:: EXERCISE DIRECTIONS ::
Supply the number of lines in the data below that hold "instance", and let that number be the whole answer.

:: DATASET ::
-- pv_equiv track=rewrite | github.com/JamieCH168/Python | Caesar Cipher.py | convert_X_to_XYX
-- ===== SOURCE A (Python) =====
-- def convert_X_to_XYX(text):
--       outcome = ''
--       for char in text:
--             if (char == 'X'):
--                   char = 'XYX'
--                   outcome += char
--             else:
--                   outcome += char
--       return outcome
-- ===== SOURCE B (Python) =====
-- def convert_X_to_XYX(text):
--     return 'XYX'.join(text.split('X'))
-- ===== Notes on version B (the rewrite author's own statement) =====
-- stated objective: idiomatic
-- what changed: Replaces the character-by-character accumulating loop with a partition-then-join decomposition (split on the marker character, rejoin with the replacement).
import Mathlib
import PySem

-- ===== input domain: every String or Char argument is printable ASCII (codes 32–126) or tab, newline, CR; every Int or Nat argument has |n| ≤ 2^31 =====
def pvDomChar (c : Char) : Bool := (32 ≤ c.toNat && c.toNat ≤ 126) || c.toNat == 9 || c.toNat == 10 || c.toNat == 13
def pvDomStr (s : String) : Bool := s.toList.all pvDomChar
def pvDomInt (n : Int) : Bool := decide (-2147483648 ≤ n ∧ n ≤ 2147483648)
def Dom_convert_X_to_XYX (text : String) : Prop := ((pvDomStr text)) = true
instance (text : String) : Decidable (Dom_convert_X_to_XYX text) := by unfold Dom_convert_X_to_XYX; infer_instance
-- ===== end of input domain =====

-- B replaces A's character-by-character accumulating loop by split-on-'X' / join-with-'XYX' (idiomatic).

-- ===== PORT A =====
-- A: outcome = ''; for char in text: outcome += 'XYX' if char == 'X' else char
def convert_X_to_XYX (text : String) : String :=
  String.ofList
    (text.toList.foldl
      (fun outcome char =>
        if char = 'X' then outcome ++ ['X', 'Y', 'X'] else outcome ++ [char])
      [])

-- ===== PORT B =====
-- B: return 'XYX'.join(text.split('X'))  (split with a non-empty separator = PySem.Chars.splitOn)
def convert_X_to_XYX_alt (text : String) : String :=
  String.ofList (PySem.Chars.join ['X', 'Y', 'X'] (PySem.Chars.splitOn text.toList ['X']))

-- ===== PRECONDITION & SPEC =====
def Spec_convert_X_to_XYX (text : String) (out : String) : Prop := out = convert_X_to_XYX_alt text
instance (text : String) (out : String) : Decidable (Spec_convert_X_to_XYX text out) := by unfold Spec_convert_X_to_XYX; infer_instance

-- ===== CLAIM (what is proved, stated in full; the proofs are below) =====
def Claim_equal_convert_X_to_XYX : Prop := ∀ (text : String), Dom_convert_X_to_XYX text → Spec_convert_X_to_XYX text (convert_X_to_XYX text)

-- ===== LEMMAS AND PROOFS =====

-- first split piece and remaining pieces of splitting a char list on 'X'
def pvSp : List Char → List Char × List (List Char)
  | [] => ([], [])
  | c :: t =>
    let r := pvSp t
    if c = 'X' then ([], r.1 :: r.2) else (c :: r.1, r.2)

theorem pvSp_go (l : List Char) : ∀ (fuel : Nat) (cur : List Char) (accs : List (List Char)),
    l.length ≤ fuel →
    PySem.Chars.splitOn.go ['X'] fuel l cur accs =
      accs.reverse ++ (cur.reverse ++ (pvSp l).1) :: (pvSp l).2 := by
  induction l with
  | nil =>
    intro fuel cur accs _
    cases fuel <;> simp [PySem.Chars.splitOn.go, pvSp]
  | cons c t ih =>
    intro fuel cur accs h
    cases fuel with
    | zero => simp at h
    | succ fuel =>
      by_cases hc : c = 'X'
      · subst hc
        have hpre : List.isPrefixOf ['X'] ('X' :: t) = true := by
          simp [List.isPrefixOf]
        simp only [PySem.Chars.splitOn.go, hpre, if_true, List.length_cons,
          List.length_nil, Nat.zero_add, List.drop_succ_cons, List.drop_zero] at *
        rw [ih fuel [] (List.reverse cur :: accs) (by omega)]
        simp [pvSp]
      · have hpre : List.isPrefixOf ['X'] (c :: t) = false := by
          simp [List.isPrefixOf]
          exact fun h => hc h.symm
        simp only [PySem.Chars.splitOn.go, hpre] at *
        rw [ih fuel (c :: cur) accs (by simpa using Nat.le_of_succ_le_succ h)]
        simp [pvSp, hc]

theorem pvSplitOn_eq (l : List Char) :
    PySem.Chars.splitOn l ['X'] = (pvSp l).1 :: (pvSp l).2 := by
  unfold PySem.Chars.splitOn
  rw [pvSp_go l (l.length + 1) [] [] (by omega)]
  simp

theorem pvJoin_sp (l : List Char) :
    PySem.Chars.join ['X', 'Y', 'X'] ((pvSp l).1 :: (pvSp l).2) =
      l.flatMap (fun c => if c = 'X' then ['X', 'Y', 'X'] else [c]) := by
  induction l with
  | nil => simp [pvSp, PySem.Chars.join, List.intercalate]
  | cons c t ih =>
    by_cases hc : c = 'X'
    · subst hc
      simp only [pvSp, List.flatMap_cons, ← ih]
      simp [PySem.Chars.join, List.intercalate]
    · simp only [pvSp, if_neg hc, List.flatMap_cons, ← ih]
      simp only [PySem.Chars.join, List.intercalate]
      cases h2 : (pvSp t).2 <;> simp [List.intersperse]

theorem pvFoldl_eq_flatMap (l : List Char) (init : List Char) :
    l.foldl (fun outcome char => if char = 'X' then outcome ++ ['X', 'Y', 'X'] else outcome ++ [char]) init =
      init ++ l.flatMap (fun c => if c = 'X' then ['X', 'Y', 'X'] else [c]) := by
  induction l generalizing init with
  | nil => simp
  | cons c t ih =>
    by_cases hc : c = 'X' <;> simp [List.foldl_cons, hc, ih, List.append_assoc]

-- ===== VERDICT (by name: the statement is the Claim_ definition above) =====
theorem convert_X_to_XYX_spec : Claim_equal_convert_X_to_XYX := by
  intro text _
  unfold Spec_convert_X_to_XYX convert_X_to_XYX convert_X_to_XYX_alt
  rw [pvSplitOn_eq, pvJoin_sp, pvFoldl_eq_flatMap]
  simp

:: RESPONSE TO THE TASK ::
2